Michael Goodwin

Michael Goodwin

Opinion

Bloomberg was the turkey at a turkey shoot during Democratic debate: Goodwin

In the months before he decided to run for president, Michael Bloomberg swore he wouldn’t take the plunge. Over and over, he told friends there was no place for him in the Democratic Party.

He might have been right, to judge from the beating he took in Las Vegas. His first debate was the night he dreaded and while his race for the nomination isn’t DOA, the road to victory just got a lot tougher.

His record and notorious past comments were easy pickings, and his rivals repeatedly aimed their fire at his billions, turning his wealth into a crime against humanity.
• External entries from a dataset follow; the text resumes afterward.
-- pv_equiv track=rewrite | github.com/bioscan-ml/dataset | bioscan_dataset/CanadianInvertebrate1-5m.py | explode_metasplit
-- ===== SOURCE A (Python) =====
-- from typing import Any, Callable, Iterable, List, Optional, Set, Tuple, Union
--
-- VALID_SPLITS = ["pretrain", "train", "val", "test", "key_unseen", "val_unseen", "test_unseen", "other_heldout"]
--
-- SPLIT_ALIASES = {"validation": "val"}
--
-- VALID_METASPLITS = ["all", "seen", "unseen"]
--
-- SEEN_SPLITS = ["train", "val", "test"]
--
-- UNSEEN_SPLITS = ["key_unseen", "val_unseen", "test_unseen"]
--
-- def explode_metasplit(metasplit: str, verify: bool = False) -> Set[str]:
--
--     r"""
--     Convert a metasplit string into its set of constituent splits.
--
--     .. versionadded:: 1.2.0
--
--     Parameters
--     ----------
--     metasplit : str
--         The metasplit to explode.
--     verify : bool, default=False
--         If ``True``, verify that the constitutent splits are valid.
--
--     Returns
--     -------
--     set of str
--         The canonical splits within the metasplit.
--
--     Examples
--     --------
--     >>> explode_metasplit("pretrain+train")
--     {'pretrain', 'train'}
--     >>> explode_metasplit("seen")
--     {'train', 'val', 'test'}
--     >>> explode_metasplit("train")
--     {'train'}
--     >>> explode_metasplit("validation")
--     {'val'}
--     """
--     if metasplit is None:
--         metasplit = "all"
--     split_list = [s.strip() for s in metasplit.split("+")]
--     split_list = [SPLIT_ALIASES.get(s, s) for s in split_list]
--     split_set = set(split_list)
--     if "all" in split_list:
--         split_set.remove("all")
--         split_set |= set(VALID_SPLITS)
--     if "seen" in split_list:
--         split_set.remove("seen")
--         split_set |= set(SEEN_SPLITS)
--     if "unseen" in split_list:
--         split_set.remove("unseen")
--         split_set |= set(UNSEEN_SPLITS)
--
--     if verify:
--         # Verify the constituent splits are valid
--         invalid_splits = split_set - set(VALID_SPLITS)
--         if invalid_splits:
--             msg_valid_names = f"Valid split names are: {', '.join(repr(s) for s in VALID_METASPLITS + VALID_SPLITS)}."
--             if split_set == {metasplit}:
--                 raise ValueError(f"Invalid split name {repr(metasplit)}. {msg_valid_names}")
--             plural = "s" if len(invalid_splits) > 1 else ""
--             raise ValueError(
--                 f"Invalid split name{plural} {', '.join(repr(s) for s in invalid_splits)} within requested metasplit"
--                 f" {repr(metasplit)}. {msg_valid_names}"
--             )
--
--     return split_set
-- ===== SOURCE B (Python) =====
-- # B: characterization-based construction — instead of mutating a set through three
-- # remove-keyword/union-expansion passes, B defines a membership predicate `wanted`
-- # (what the final set must contain) and builds the result as one filtered
-- # comprehension over the candidate pool tokens + VALID_SPLITS (objective: alternative).
-- VALID_SPLITS = ["pretrain", "train", "val", "test", "key_unseen", "val_unseen", "test_unseen", "other_heldout"]
-- SPLIT_ALIASES = {"validation": "val"}
-- VALID_METASPLITS = ["all", "seen", "unseen"]
-- SEEN_SPLITS = ["train", "val", "test"]
-- UNSEEN_SPLITS = ["key_unseen", "val_unseen", "test_unseen"]
--
-- def explode_metasplit(metasplit, verify=False):
--     if metasplit is None:
--         metasplit = "all"
--     tokens = [SPLIT_ALIASES.get(s.strip(), s.strip()) for s in metasplit.split("+")]
--
--     def wanted(c):
--         # c belongs to the exploded set iff it is a non-keyword requested token,
--         # or a valid split pulled in by a requested metasplit keyword.
--         if c in VALID_METASPLITS:
--             return False
--         if c in tokens:
--             return True
--         return (("all" in tokens and c in VALID_SPLITS)
--                 or ("seen" in tokens and c in SEEN_SPLITS)
--                 or ("unseen" in tokens and c in UNSEEN_SPLITS))
--
--     split_set = {c for c in tokens + VALID_SPLITS if wanted(c)}
--
--     if verify:
--         # Verify the constituent splits are valid
--         invalid_splits = split_set - set(VALID_SPLITS)
--         if invalid_splits:
--             msg_valid_names = f"Valid split names are: {', '.join(repr(s) for s in VALID_METASPLITS + VALID_SPLITS)}."
--             if split_set == {metasplit}:
--                 raise ValueError(f"Invalid split name {repr(metasplit)}. {msg_valid_names}")
--             plural = "s" if len(invalid_splits) > 1 else ""
--             raise ValueError(
--                 f"Invalid split name{plural} {', '.join(repr(s) for s in invalid_splits)} within requested metasplit"
--                 f" {repr(metasplit)}. {msg_valid_names}"
--             )
--
--     return split_set
-- ===== Notes on version B (the rewrite author's own statement) =====
-- stated objective: alternative
-- what changed: A mutates a set through three staged remove-keyword/union-expansion passes; B instead defines a membership predicate `wanted` characterising the final set and builds it in one filtered comprehension over the candidate pool tokens + VALID_SPLITS; the verify block is kept byte-for-byte.
import Mathlib
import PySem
Sometimes they misfired, but mostly they struck gold with their broadsides.

The audience ate it up, and Bloomy must have felt like the turkey in a turkey shoot.

The most devastating blow was Sen. Elizabeth Warren’s demand that he release women from the nondisclosure agreements they signed after complaining about sexual harassment or other issues at his Wall Street firm. Usually self-assured to the point of cockiness, Bloomy looked like a deer in the headlights, frozen with a mix of indecision and embarrassment.
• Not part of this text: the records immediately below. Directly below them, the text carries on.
-- pv_equiv track=rewrite | github.com/philiplugt/hitori-solver | archive/source_v2/hitori_check.py | no_adjacent_black_test
-- ===== SOURCE A (Python) =====
-- def no_adjacent_black_test(puzzle): # Rule 2
--     ps = range(len(puzzle)) # Puzzle size range
--     for i in ps:
--         for j in ps:
--             if puzzle[i][j] == 0:
--                 if i+1 < len(puzzle):
--                     if (puzzle[(i+1)][j] == 0):
--                         return False
--                 if i-1 >= 0:
--                     if (puzzle[(i-1)][j] == 0):
--                         return False
--                 if j+1 < len(puzzle):
--                     if (puzzle[i][(j+1)] == 0):
--                         return False
--                 if j-1 >= 0:
--                     if (puzzle[i][(j-1)] == 0):
--                         return False
--     return True
-- ===== SOURCE B (Python) =====
-- def no_adjacent_black_test(puzzle): # Rule 2
--     # Edge passes instead of per-cell neighbor probes: scan horizontal then
--     # vertical adjacent pairs within the n x n square (n = len(puzzle)).
--     n = len(puzzle)
--     for row in puzzle:
--         for j in range(n - 1):
--             if row[j] == 0 and row[j + 1] == 0:
--                 return False
--     for i in range(n - 1):
--         for j in range(n):
--             if puzzle[i][j] == 0 and puzzle[i + 1][j] == 0:
--                 return False
--     return True
-- ===== Notes on version B (the rewrite author's own statement) =====
-- stated objective: alternative
-- what changed: B scans horizontal then vertical adjacent pairs (edge iteration in two passes, iterating rows directly) instead of probing up to four neighbors of every cell behind bound guards.
-- outside the precondition, e.g. on no_adjacent_black_test([[0], [0], [7, 9], [], []]): A returns False, B raises IndexError; on no_adjacent_black_test([[0, 0], [0]]): A returns False, B returns False
import Mathlib
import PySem

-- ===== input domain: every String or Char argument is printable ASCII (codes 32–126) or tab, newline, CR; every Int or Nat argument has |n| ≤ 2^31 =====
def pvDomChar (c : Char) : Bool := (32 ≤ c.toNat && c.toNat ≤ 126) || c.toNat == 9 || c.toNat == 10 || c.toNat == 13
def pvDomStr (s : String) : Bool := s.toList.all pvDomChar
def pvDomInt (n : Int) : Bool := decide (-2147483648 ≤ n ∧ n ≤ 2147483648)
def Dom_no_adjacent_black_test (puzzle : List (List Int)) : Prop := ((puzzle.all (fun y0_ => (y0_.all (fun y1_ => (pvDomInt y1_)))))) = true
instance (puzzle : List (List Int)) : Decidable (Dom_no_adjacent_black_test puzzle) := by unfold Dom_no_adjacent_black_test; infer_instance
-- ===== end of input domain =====

-- B replaces A's per-cell four-neighbor probing by two edge passes (horizontal
-- pairs, then vertical pairs) — an alternative decomposition, same cost.


-- ===== PORT A =====
-- puzzle[i][j]; default 1 is never read under Pre_ (all indices used are in range there)
def pvCell (puzzle : List (List Int)) (i j : Int) : Int :=
  PySem.List.pyGetD (PySem.List.pyGetD puzzle i []) j 1

def no_adjacent_black_test (puzzle : List (List Int)) : Bool :=
  let n : Int := puzzle.length
  let ps := PySem.List.pyRange 0 n 1
  !(ps.any fun i => ps.any fun j =>
    pvCell puzzle i j == 0 &&
      ((decide (i + 1 < n) && pvCell puzzle (i + 1) j == 0) ||
       (decide (i - 1 ≥ 0) && pvCell puzzle (i - 1) j == 0) ||
       (decide (j + 1 < n) && pvCell puzzle i (j + 1) == 0) ||
       (decide (j - 1 ≥ 0) && pvCell puzzle i (j - 1) == 0)))

-- ===== PORT B =====
def no_adjacent_black_test_alt (puzzle : List (List Int)) : Bool :=
  let n : Int := puzzle.length
  let horiz := puzzle.any fun row =>
    (PySem.List.pyRange 0 (n - 1) 1).any fun j =>
      PySem.List.pyGetD row j 1 == 0 && PySem.List.pyGetD row (j + 1) 1 == 0
  if horiz then false else
    !((PySem.List.pyRange 0 (n - 1) 1).any fun i =>
      (PySem.List.pyRange 0 n 1).any fun j =>
        pvCell puzzle i j == 0 && pvCell puzzle (i + 1) j == 0)

-- ===== PRECONDITION & SPEC =====
-- Pre_ excludes ragged grids (some row shorter than the number of rows), on which
-- Python A raises IndexError unless an adjacent black pair is found before the
-- short row is reached; B's pass order can reach the short row elsewhere.
def Pre_no_adjacent_black_test (puzzle : List (List Int)) : Prop :=
  ∀ row ∈ puzzle, puzzle.length ≤ row.length
instance (puzzle : List (List Int)) : Decidable (Pre_no_adjacent_black_test puzzle) := by unfold Pre_no_adjacent_black_test; infer_instance

def pvWitness_no_adjacent_black_test : List (List Int) := [[0, 1, 0], [1, 0, 1], [0, 1, 0]]

def Spec_no_adjacent_black_test (puzzle : List (List Int)) (out : Bool) : Prop := out = no_adjacent_black_test_alt puzzle
instance (puzzle : List (List Int)) (out : Bool) : Decidable (Spec_no_adjacent_black_test puzzle out) := by unfold Spec_no_adjacent_black_test; infer_instance

-- ===== CLAIM (what is proved, stated in full; the proofs are below) =====
def Claim_equal_no_adjacent_black_test : Prop := ∀ (puzzle : List (List Int)), Dom_no_adjacent_black_test puzzle → Pre_no_adjacent_black_test puzzle → Spec_no_adjacent_black_test puzzle (no_adjacent_black_test puzzle)

-- ===== LEMMAS AND PROOFS =====

-- A's per-cell neighbor test fires iff some horizontal or vertical adjacent black
-- pair exists; this is the whole content of the equivalence (holds for every input).
theorem pv_key (puzzle : List (List Int)) :
    no_adjacent_black_test puzzle = no_adjacent_black_test_alt puzzle := by
  have hif : ∀ (h v : Bool), (if h = true then false else !v) = !(h || v) := by decide
  unfold no_adjacent_black_test no_adjacent_black_test_alt
  set n : Int := (puzzle.length : Int) with hn
  rw [hif, Bool.not_inj_iff, Bool.eq_iff_iff]
  simp only [List.any_eq_true, Bool.or_eq_true, Bool.and_eq_true, beq_iff_eq,
    decide_eq_true_eq, PySem.List.mem_pyRange_one]
  have hcell : ∀ (i : Int) (_ : 0 ≤ i) (_ : i < n),
      PySem.List.pyGetD puzzle i ([] : List Int) = puzzle[i.toNat]'(by omega) := by
    intro i h0 h1
    simpa using PySem.List.pyGetD_eq_getElem (xs := puzzle) (d := ([] : List Int)) h0
      (by simpa [hn] using h1)
  constructor
  · rintro ⟨i, ⟨hi0, hin⟩, j, ⟨hj0, hjn⟩, hb, hnb⟩
    rcases hnb with ((⟨hlt, h2⟩ | ⟨hge, h2⟩) | ⟨hlt, h2⟩) | ⟨hge, h2⟩
    · exact Or.inr ⟨i, ⟨hi0, by omega⟩, j, ⟨hj0, hjn⟩, hb, h2⟩
    · exact Or.inr ⟨i - 1, ⟨by omega, by omega⟩, j, ⟨hj0, hjn⟩, by simpa using h2,
        by simpa using hb⟩
    · refine Or.inl ⟨puzzle[i.toNat]'(by omega), List.getElem_mem (by omega), j,
        ⟨hj0, by omega⟩, ?_, ?_⟩
      · simpa [pvCell, hcell i hi0 hin] using hb
      · simpa [pvCell, hcell i hi0 hin] using h2
    · refine Or.inl ⟨puzzle[i.toNat]'(by omega), List.getElem_mem (by omega), j - 1,
        ⟨by omega, by omega⟩, ?_, ?_⟩
      · simpa [pvCell, hcell i hi0 hin] using h2
      · simpa [pvCell, hcell i hi0 hin] using hb
  · rintro (⟨row, hrow, j, ⟨hj0, hjn⟩, h1, h2⟩ | ⟨i, ⟨hi0, hin⟩, j, ⟨hj0, hjn⟩, h1, h2⟩)
    · obtain ⟨k, hk, hkr⟩ := List.mem_iff_getElem.mp hrow
      have hkn : (k : Int) < n := by simp [hn]; omega
      refine ⟨(k : Int), ⟨by omega, hkn⟩, j, ⟨hj0, by omega⟩, ?_,
        Or.inl (Or.inr ⟨by omega, ?_⟩)⟩
      · show pvCell puzzle (k : Int) j = 0
        simpa [pvCell, hcell (k : Int) (by omega) hkn, hkr] using h1
      · show pvCell puzzle (k : Int) (j + 1) = 0
        simpa [pvCell, hcell (k : Int) (by omega) hkn, hkr] using h2
    · exact ⟨i, ⟨hi0, by omega⟩, j, ⟨hj0, hjn⟩, h1,
        Or.inl (Or.inl (Or.inl ⟨by omega, h2⟩))⟩

-- ===== VERDICT (by name: the statement is the Claim_ definition above) =====
theorem no_adjacent_black_test_spec : Claim_equal_no_adjacent_black_test := by
  intro puzzle _ _
  exact pv_key puzzle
Eventually he said no, he would not release the women and let them talk, but by then he had lost the argument. Joe Biden then piled on for good measure.
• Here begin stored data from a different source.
-- pv_equiv track=rewrite | github.com/rotemwiessman/Ex6_with_seggev | wave_editor.py | average_pairs
-- ===== SOURCE A (Python) =====
-- def average_pairs(list_of_lists):
--     """
--     gets list of two lists and calculate the average of every argument in
--     these lists.
--     returns list with the averages
--     :param list_of_lists: list of lists
--     :return: average (list)
--     """
--     if list_of_lists == []:
--         return []
--     average = [0, 0]
--     for pair in range(len(list_of_lists)):
--         average[0] += list_of_lists[pair][0]
--         average[1] += list_of_lists[pair][1]
--     average[0] = int(average[0]/len(list_of_lists))
--     average[1] = int(average[1]/len(list_of_lists))
--     return average
-- ===== SOURCE B (Python) =====
-- def average_pairs(list_of_lists):
--     """Divide-and-conquer reimplementation: each column sum is computed by
--     recursively splitting the list in halves (a balanced tree reduction)
--     instead of a linear index loop; same truncating int(sum/len) result."""
--     if list_of_lists == []:
--         return []
--
--     def colsum(lst, j):
--         if len(lst) == 1:
--             return lst[0][j]
--         mid = len(lst) // 2
--         return colsum(lst[:mid], j) + colsum(lst[mid:], j)
--
--     n = len(list_of_lists)
--     return [int(colsum(list_of_lists, 0) / n), int(colsum(list_of_lists, 1) / n)]
-- ===== Notes on version B (the rewrite author's own statement) =====
-- stated objective: alternative
-- what changed: Replaces A's single linear index-accumulating loop with a divide-and-conquer tree reduction: each column sum is computed by recursively splitting the list into halves and adding the two half-sums.
import Mathlib
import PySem

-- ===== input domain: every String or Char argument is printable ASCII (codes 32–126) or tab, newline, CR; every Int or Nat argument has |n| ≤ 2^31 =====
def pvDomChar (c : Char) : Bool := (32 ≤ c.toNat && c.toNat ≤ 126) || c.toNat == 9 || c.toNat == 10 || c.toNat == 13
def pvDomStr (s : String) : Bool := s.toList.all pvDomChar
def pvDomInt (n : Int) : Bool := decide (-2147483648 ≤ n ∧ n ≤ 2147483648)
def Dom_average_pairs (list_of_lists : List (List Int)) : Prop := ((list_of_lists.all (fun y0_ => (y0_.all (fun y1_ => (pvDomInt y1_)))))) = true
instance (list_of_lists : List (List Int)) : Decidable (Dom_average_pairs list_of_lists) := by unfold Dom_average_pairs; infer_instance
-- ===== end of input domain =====

-- B replaces A's linear index-accumulating loop with a divide-and-conquer tree
-- reduction of each column (recursive split into halves); objective: alternative.

-- ===== PORT A =====
-- int(average/len) is ported with PySem.Int.truncdiv (= int(a / b)).
def average_pairs (list_of_lists : List (List Int)) : List Int :=
  if list_of_lists = [] then []
  else
    let n : Int := list_of_lists.length
    let average :=
      (PySem.List.pyRange 0 n 1).foldl
        (fun (a : Int × Int) pair =>
          (a.1 + PySem.List.pyGetD (PySem.List.pyGetD list_of_lists pair []) 0 0,
           a.2 + PySem.List.pyGetD (PySem.List.pyGetD list_of_lists pair []) 1 0))
        (0, 0)
    [PySem.Int.truncdiv average.1 n, PySem.Int.truncdiv average.2 n]

-- ===== PORT B =====
-- colsum(lst, j): divide-and-conquer column sum, as in Source B.  The `l.length ≤ 1`
-- guard makes the recursion total (Python's base case is len == 1; the empty
-- list is never reached from a nonempty top-level input).
def pvColsum (l : List (List Int)) (j : Nat) : Int :=
  if h : l.length ≤ 1 then
    PySem.List.pyGetD (PySem.List.pyGetD l 0 []) j 0
  else
    let mid := l.length / 2
    pvColsum (l.take mid) j + pvColsum (l.drop mid) j
termination_by l.length
decreasing_by
  · simp only [List.length_take]; omega
  · simp only [List.length_drop]; omega

def average_pairs_alt (list_of_lists : List (List Int)) : List Int :=
  if list_of_lists = [] then []
  else
    let n : Int := list_of_lists.length
    [PySem.Int.truncdiv (pvColsum list_of_lists 0) n,
     PySem.Int.truncdiv (pvColsum list_of_lists 1) n]

-- ===== PRECONDITION & SPEC =====
-- Pre_ excludes exactly the inputs where Python A raises IndexError: a row with fewer than 2 items.
def Pre_average_pairs (list_of_lists : List (List Int)) : Prop :=
  ∀ row ∈ list_of_lists, 2 ≤ row.length
instance (list_of_lists : List (List Int)) : Decidable (Pre_average_pairs list_of_lists) := by
  unfold Pre_average_pairs; infer_instance
def pvWitness_average_pairs : List (List Int) := [[1, 2], [3, 4]]
def Spec_average_pairs (list_of_lists : List (List Int)) (out : List Int) : Prop := out = average_pairs_alt list_of_lists
instance (list_of_lists : List (List Int)) (out : List Int) : Decidable (Spec_average_pairs list_of_lists out) := by unfold Spec_average_pairs; infer_instance

-- ===== CLAIM (what is proved, stated in full; the proofs are below) =====
def Claim_equal_average_pairs : Prop := ∀ (list_of_lists : List (List Int)), Dom_average_pairs list_of_lists → Pre_average_pairs list_of_lists → Spec_average_pairs list_of_lists (average_pairs list_of_lists)

-- ===== LEMMAS AND PROOFS =====

-- A's pair-accumulating fold is the pair of column sums.
theorem foldl_pair_sum (g0 g1 : List Int → Int) (l : List (List Int)) (x y : Int) :
    l.foldl (fun (a : Int × Int) row => (a.1 + g0 row, a.2 + g1 row)) (x, y)
      = (x + (l.map g0).sum, y + (l.map g1).sum) := by
  induction l generalizing x y with
  | nil => simp
  | cons r rs ih => rw [List.foldl_cons, ih]; simp [add_assoc]

-- the divide-and-conquer column sum equals the column sum
theorem pvColsum_eq (l : List (List Int)) (j : Nat) :
    pvColsum l j = (l.map (fun row => PySem.List.pyGetD row j 0)).sum := by
  unfold pvColsum
  split
  · rename_i h
    match l, h with
    | [], _ => simp [PySem.List.pyGetD, PySem.List.pyGet?]
    | [r], _ => simp [PySem.List.pyGetD_zero]
  · simp only []
    rw [pvColsum_eq (l.take (l.length / 2)) j, pvColsum_eq (l.drop (l.length / 2)) j,
        ← List.sum_append, ← List.map_append, List.take_append_drop]
termination_by l.length
decreasing_by
  · simp only [List.length_take]; omega
  · simp only [List.length_drop]; omega

-- ===== VERDICT (by name: the statement is the Claim_ definition above) =====
theorem average_pairs_spec : Claim_equal_average_pairs := by
  intro l _ _
  unfold Spec_average_pairs average_pairs average_pairs_alt
  by_cases hne : l = []
  · simp [hne]
  · simp only [if_neg hne]
    have h1 :
        (PySem.List.pyRange 0 (l.length : Int) 1).foldl
          (fun (a : Int × Int) pair =>
            (a.1 + PySem.List.pyGetD (PySem.List.pyGetD l pair []) 0 0,
             a.2 + PySem.List.pyGetD (PySem.List.pyGetD l pair []) 1 0)) (0, 0)
        = l.foldl
            (fun (a : Int × Int) row =>
              (a.1 + PySem.List.pyGetD row 0 0, a.2 + PySem.List.pyGetD row 1 0)) (0, 0) :=
      PySem.List.foldl_pyRange_zero_pyGetD l ([] : List Int)
        (fun (a : Int × Int) (row : List Int) =>
          (a.1 + PySem.List.pyGetD row 0 0, a.2 + PySem.List.pyGetD row 1 0)) (0, 0)
    rw [h1, foldl_pair_sum, pvColsum_eq l 0, pvColsum_eq l 1]
    simp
That’s not to suggest Bloomberg is completely finished. The heart of his case — that having Sanders as the nominee will hand Donald Trump four more years — cannot be dismissed and will still ring true for a lot of Democrats.

And Bloomberg will still keep using his money to paper voters in the Super Tuesday states with wall-to-wall television ads. Indeed, during the debate, his team was shadowing the topics by sending out statements on positions that tried to amplify or clarify things he said. Missives on stop-and-frisk, gender equality and the environment were among the handful I received during the debate.

Bloomberg’s best moment came in a showdown with Sanders, calling the Vermont senator’s attacks on the American system “ridiculous” and declaring that the entire conversation would be the best argument for re-electing Trump.

“We’re not going to throw out capitalism,” Bloomberg said sharply. “We tried that. It was called communism.”

When Sanders shot back that he was talking Democratic socialism, Bloom drew blood by saying Sanders is “the best known socialist in the country and happens to be a millionaire with three houses.”

Exchanges like that made the two hours fly by. With Sanders the clear front-runner, most of the others came with the same goal — to be the lone alternative, and then defeat Sanders by painting him as too far left to win the general election.

One result was the classic shootout in a lifeboat, with everybody sniping at somebody. Pete Buttigieg and Amy Klobuchar went at each other all night, as did Buttigieg and Sanders, and Warren went after Buttigieg and Klobuchar. At the end, none of them really stood out enough to change the basic contours of the race.

With one exception. Nobody went after Biden, which is bad news for him. It means the others have decided he’s not a threat and that he’s collapsing without being pushed. They don’t want to alienate his supporters, so they’ll wait until he quits.

You can’t blame them. Although Biden had several good moments, his ghostly appearance and the way he gets lost in the weeds of his own thoughts on complicated answers suggests the end is near. Not so long ago, he was the front-runner, and now he’s toast.